Thunder’s accomplice will perhaps be in the next moment.
The sound of thunder doesn’t necessarily know.
The hand of the river’s flow that Nature extends
is also spinning the prayer wheel for emptiness.
Human beings? They have different worries.
The gaze can never rise beyond the forehead.
Just stitch one good poem, in the heart’s apex—
as good as the six-word mantra.
Our train is the same spring-summer-autumn-winter train,
heading to an unnamed future.
How many peaks as tall as the sky still can’t be climbed?
How many creatures anxiously wish to plunge into the mother’s womb?
Slowly, everything slips toward another everything . . .

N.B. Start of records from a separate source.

-- pv_equiv track=rewrite | github.com/LongWeeeeeee/bets | base/test_filters.py | is_early_match_stable5k_5min
-- ===== SOURCE A (Python) =====
-- from typing import Tuple, Optional, Dict, Any
--
-- def is_early_match_stable5k_5min(match: Dict) -> Tuple[bool, Optional[str]]:
--     """Stable lead >= 5k минимум 5 минут подряд на 15-30."""
--     leads = match.get('radiantNetworthLeads', [])
--     duration = len(leads)
--
--     if duration < 30 or duration > 50:
--         return False, None
--
--     consecutive_r = 0
--     consecutive_d = 0
--
--     for i in range(15, min(30, duration)):
--         if leads[i] >= 5000:
--             consecutive_r += 1
--             consecutive_d = 0
--             if consecutive_r >= 5:
--                 return True, 'radiant'
--         elif leads[i] <= -5000:
--             consecutive_d += 1
--             consecutive_r = 0
--             if consecutive_d >= 5:
--                 return True, 'dire'
--         else:
--             consecutive_r = 0
--             consecutive_d = 0
--
--     return False, None
-- ===== SOURCE B (Python) =====
-- from typing import Tuple, Optional, Dict
--
-- def is_early_match_stable5k_5min(match: Dict) -> Tuple[bool, Optional[str]]:
--     """Stable lead >= 5k for at least 5 consecutive minutes within 15-30."""
--     leads = match.get('radiantNetworthLeads', [])
--     if not (30 <= len(leads) <= 50):
--         return False, None
--     for j in range(15, 26):
--         window = leads[j:j + 5]
--         if all(v >= 5000 for v in window):
--             return True, 'radiant'
--         if all(v <= -5000 for v in window):
--             return True, 'dire'
--     return False, None
-- ===== Notes on version B (the rewrite author's own statement) =====
-- stated objective: simpler
-- what changed: Replaces the stateful scan with two consecutive-counters by a direct check of each 5-element window leads[j:j+5] for j in 15..25 (all >= 5000, else all <= -5000), which reads as the specification itself.
import Mathlib
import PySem

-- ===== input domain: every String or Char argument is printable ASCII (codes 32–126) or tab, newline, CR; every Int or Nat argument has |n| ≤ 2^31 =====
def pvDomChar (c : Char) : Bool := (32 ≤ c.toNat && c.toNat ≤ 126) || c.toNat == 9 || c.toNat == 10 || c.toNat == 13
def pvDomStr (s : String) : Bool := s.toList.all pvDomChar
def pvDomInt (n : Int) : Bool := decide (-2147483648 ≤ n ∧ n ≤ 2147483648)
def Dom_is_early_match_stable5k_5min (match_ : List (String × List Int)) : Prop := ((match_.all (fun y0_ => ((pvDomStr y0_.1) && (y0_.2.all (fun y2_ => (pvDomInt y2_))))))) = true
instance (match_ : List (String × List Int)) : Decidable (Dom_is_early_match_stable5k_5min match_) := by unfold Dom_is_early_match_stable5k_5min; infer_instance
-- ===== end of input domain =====

-- B replaces A's stateful scan with two consecutive-run counters by a direct check of each
-- 5-element window leads[j:j+5] for j in 15..25 (all >= 5000 / all <= -5000): simpler, same cost.

-- shared helper: match.get('radiantNetworthLeads', []) — first-match association-list lookup
def pvGetLeads : List (String × List Int) → List Int
  | [] => []
  | (k, v) :: rest => if k == "radiantNetworthLeads" then v else pvGetLeads rest

-- ===== PORT A =====
-- A's for-loop over i in range(15, min(30, duration)) with the two counters and early returns
def pvLoopA (leads : List Int) : List Int → Int → Int → Bool × Option String
  | [], _, _ => (false, none)
  | i :: rest, cr, cd =>
    match PySem.List.pyGet? leads i with
    | none => (false, none)   -- unreachable: every loop index i satisfies 0 ≤ i < 30 ≤ len(leads)
    | some v =>
      if v ≥ 5000 then
        if cr + 1 ≥ 5 then (true, some "radiant") else pvLoopA leads rest (cr + 1) 0
      else if v ≤ -5000 then
        if cd + 1 ≥ 5 then (true, some "dire") else pvLoopA leads rest 0 (cd + 1)
      else pvLoopA leads rest 0 0

def is_early_match_stable5k_5min (match_ : List (String × List Int)) : Bool × Option String :=
  let leads := pvGetLeads match_
  let duration : Int := leads.length
  if duration < 30 ∨ duration > 50 then (false, none)
  else pvLoopA leads (PySem.List.pyRange 15 (min 30 duration) 1) 0 0

-- ===== PORT B =====
-- B's for-loop over j in range(15, 26) testing the window leads[j:j+5]
def pvLoopB (leads : List Int) : List Int → Bool × Option String
  | [] => (false, none)
  | j :: rest =>
    let w := PySem.List.slice leads (some j) (some (j + 5))
    if w.all (fun v => v ≥ 5000) then (true, some "radiant")
    else if w.all (fun v => v ≤ -5000) then (true, some "dire")
    else pvLoopB leads rest

def is_early_match_stable5k_5min_alt (match_ : List (String × List Int)) : Bool × Option String :=
  let leads := pvGetLeads match_
  if ¬ (30 ≤ (leads.length : Int) ∧ (leads.length : Int) ≤ 50) then (false, none)
  else pvLoopB leads (PySem.List.pyRange 15 26 1)

-- ===== PRECONDITION & SPEC =====
def Spec_is_early_match_stable5k_5min (match_ : List (String × List Int)) (out : Bool × Option String) : Prop := out = is_early_match_stable5k_5min_alt match_
instance (match_ : List (String × List Int)) (out : Bool × Option String) : Decidable (Spec_is_early_match_stable5k_5min match_ out) := by unfold Spec_is_early_match_stable5k_5min; infer_instance

-- ===== CLAIM (what is proved, stated in full; the proofs are below) =====
def Claim_equal_is_early_match_stable5k_5min : Prop := ∀ (match_ : List (String × List Int)), Dom_is_early_match_stable5k_5min match_ → Spec_is_early_match_stable5k_5min match_ (is_early_match_stable5k_5min match_)

-- ===== LEMMAS AND PROOFS =====

-- value-level version of A's loop (indices already resolved to the values they read)
def pvRunA : List Int → Int → Int → Bool × Option String
  | [], _, _ => (false, none)
  | v :: t, cr, cd =>
    if v ≥ 5000 then
      if cr + 1 ≥ 5 then (true, some "radiant") else pvRunA t (cr + 1) 0
    else if v ≤ -5000 then
      if cd + 1 ≥ 5 then (true, some "dire") else pvRunA t 0 (cd + 1)
    else pvRunA t 0 0

-- value-level version of B's loop (window = the first five values of the remaining list)
def pvRunB : List Int → Bool × Option String
  | a :: b :: c :: d :: e :: rest =>
    if [a, b, c, d, e].all (fun v => v ≥ 5000) then (true, some "radiant")
    else if [a, b, c, d, e].all (fun v => v ≤ -5000) then (true, some "dire")
    else pvRunB (b :: c :: d :: e :: rest)
  | _ => (false, none)

-- pvRunB returns (false, none) on lists shorter than a window
lemma pvRunB_short (vs : List Int) (h : vs.length < 5) : pvRunB vs = (false, none) := by
  rcases vs with _ | ⟨a, _ | ⟨b, _ | ⟨c, _ | ⟨d, _ | ⟨e, rest⟩⟩⟩⟩⟩ <;> first | rfl | (simp at h; omega)

-- one unfolding step of pvRunB when a full window is available
lemma pvRunB_cons5 (vs : List Int) (h : 5 ≤ vs.length) :
    pvRunB vs = (if (vs.take 5).all (fun v => v ≥ 5000) then (true, some "radiant")
      else if (vs.take 5).all (fun v => v ≤ -5000) then (true, some "dire")
      else pvRunB vs.tail) := by
  rcases vs with _ | ⟨a, _ | ⟨b, _ | ⟨c, _ | ⟨d, _ | ⟨e, rest⟩⟩⟩⟩⟩ <;>
    first
      | (simp only [List.length_nil, List.length_cons] at h; omega)
      | (simp only [pvRunB, List.take_succ_cons, List.take_zero, List.tail_cons])

-- tail of a take: used to step the B-side segment
lemma pv_tail_take (l : List Int) (n : Nat) : (l.take (n + 1)).tail = l.tail.take n := by
  cases l <;> simp

-- A's loop over pyRange a b reading leads[i] is pvRunA on the segment leads[a:b]
lemma pvLoopA_eq_runA (leads : List Int) (a b : Int) (cr cd : Int)
    (ha : 0 ≤ a) (hb : b ≤ (leads.length : Int)) :
    pvLoopA leads (PySem.List.pyRange a b 1) cr cd
      = pvRunA ((leads.drop a.toNat).take (b - a).toNat) cr cd := by
  have key : ∀ (n : Nat) (a cr cd : Int), 0 ≤ a → (b - a).toNat = n →
      pvLoopA leads (PySem.List.pyRange a b 1) cr cd
        = pvRunA ((leads.drop a.toNat).take (b - a).toNat) cr cd := by
    intro n
    induction n with
    | zero =>
      intro a cr cd ha hn
      have hba : b ≤ a := by omega
      rw [PySem.List.pyRange_one_eq_nil hba, hn]
      simp [pvLoopA, pvRunA]
    | succ n ih =>
      intro a cr cd ha hn
      have hab : a < b := by omega
      have halen : a.toNat < leads.length := by omega
      have hget : PySem.List.pyGet? leads a = some leads[a.toNat] :=
        PySem.List.pyGet?_eq_some_getElem (h0 := ha) (h1 := by omega)
      rw [PySem.List.pyRange_one_cons hab, List.drop_eq_getElem_cons halen, hn,
          List.take_succ_cons]
      simp only [pvLoopA, pvRunA, hget]
      have hstep : ∀ cr cd : Int, pvLoopA leads (PySem.List.pyRange (a + 1) b 1) cr cd
          = pvRunA ((leads.drop (a.toNat + 1)).take n) cr cd := by
        intro cr cd
        have h1 := ih (a + 1) cr cd (by omega) (by omega)
        have ha1 : (a + 1).toNat = a.toNat + 1 := by omega
        have hn1 : (b - (a + 1)).toNat = n := by omega
        rwa [ha1, hn1] at h1
      split_ifs <;> simp [hstep]
  exact key _ a cr cd ha rfl

-- B's loop over pyRange j 26 slicing leads[j:j+5] is pvRunB on the segment leads[j:30]
lemma pvLoopB_eq_runB (leads : List Int) (j : Int)
    (hj : 0 ≤ j) (hj2 : j ≤ 26) (hlen : 30 ≤ (leads.length : Int)) :
    pvLoopB leads (PySem.List.pyRange j 26 1)
      = pvRunB ((leads.drop j.toNat).take (30 - j.toNat)) := by
  have key : ∀ (n : Nat) (j : Int), 0 ≤ j → j ≤ 26 → (26 - j).toNat = n →
      pvLoopB leads (PySem.List.pyRange j 26 1)
        = pvRunB ((leads.drop j.toNat).take (30 - j.toNat)) := by
    intro n
    induction n with
    | zero =>
      intro j hj hj2 hn
      have hj26 : j = 26 := by omega
      subst hj26
      rw [PySem.List.pyRange_one_eq_nil (by norm_num)]
      have : ((leads.drop (26 : Int).toNat).take (30 - (26 : Int).toNat)).length < 5 := by
        simp only [List.length_take, List.length_drop]
        omega
      rw [pvRunB_short _ this]
      rfl
    | succ n ih =>
      intro j hj hj2 hn
      have hjlt : j < 26 := by omega
      have hlen' : leads.length ≥ 30 := by omega
      have hwin : PySem.List.slice leads (some j) (some (j + 5))
          = (leads.drop j.toNat).take 5 := by
        rw [PySem.List.slice_toNat leads hj (by omega)]
        congr 1
        omega
      have hseg : 5 ≤ ((leads.drop j.toNat).take (30 - j.toNat)).length := by
        simp only [List.length_take, List.length_drop]
        omega
      rw [PySem.List.pyRange_one_cons hjlt]
      rw [pvRunB_cons5 _ hseg]
      have htk : ((leads.drop j.toNat).take (30 - j.toNat)).take 5
          = (leads.drop j.toNat).take 5 := by
        rw [List.take_take]
        congr 1
        omega
      obtain ⟨m, hm⟩ : ∃ m, 30 - j.toNat = m + 1 := ⟨30 - j.toNat - 1, by omega⟩
      have htl : ((leads.drop j.toNat).take (30 - j.toNat)).tail
          = (leads.drop (j + 1).toNat).take (30 - (j + 1).toNat) := by
        rw [hm, pv_tail_take, List.tail_drop, show (j + 1).toNat = j.toNat + 1 from by omega,
            show 30 - (j.toNat + 1) = m from by omega]
      have hrec := ih (j + 1) (by omega) (by omega) (by omega)
      simp only [pvLoopB, hwin, htk, htl, hrec]
  exact key _ j hj hj2 rfl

and everyone will surely make way for another.
Slowly. The everything
of everything: is nothingness!
一切的一切
慢慢的。一切的一切
都会在记忆的抽屉里,
各自找到自己的位子。
闪电过后,天又空了。
炸雷的同谋该是下一刻?
雷声自己也未必知道。
大自然伸出河流之手,
为空空如也转着经筒。
人类?他们的心事不同。
目光总是高不过额头。
只缝一句好诗,在心尖—
好得像六字真言。
我们的火车是同一列春夏秋冬,
开往不知姓名的未来。
多少峰顶仍天空般高不可攀?
多少生灵还焦急地要投进娘胎?
慢慢的,一切都滑向另一切……
一个人也必将让位给另一个……
慢慢的。一切的
一切:空空如也!
10/2010
Translated by Jami Proctor-Xu
Zhang Zao
Widely considered one of the most influential and innovative poets of his generation, Zhang Zao 张枣 held a PhD in philosophy from the University of Trier. His poetry relies on a philosophical underpinning even as it maintains a delicate tension between traditional Chinese verse and a modern sensibility gleaned in part from many years spent living, studying, and teaching in Germany. His work often displays an explosive imagination that sometimes borders on the surreal, but the emotional power behind it is always genuine. Proficient in four languages, Zhang was also highly regarded as a translator; he brought the work of Rainer Maria Rilke, Paul Celan, René Char, and many other poets to a Chinese readership. In 2010 at the age of forty-eight, he died from lung cancer, cutting short an illustrious and still-developing literary career.
The Sixth Method
If all five kinds have been used up
still staying on the outside of the vastness
it can’t be touched, it can’t be shut
like a medicine that examines a chronic sickness
there’s no hope, it’s best to swim away like a comet.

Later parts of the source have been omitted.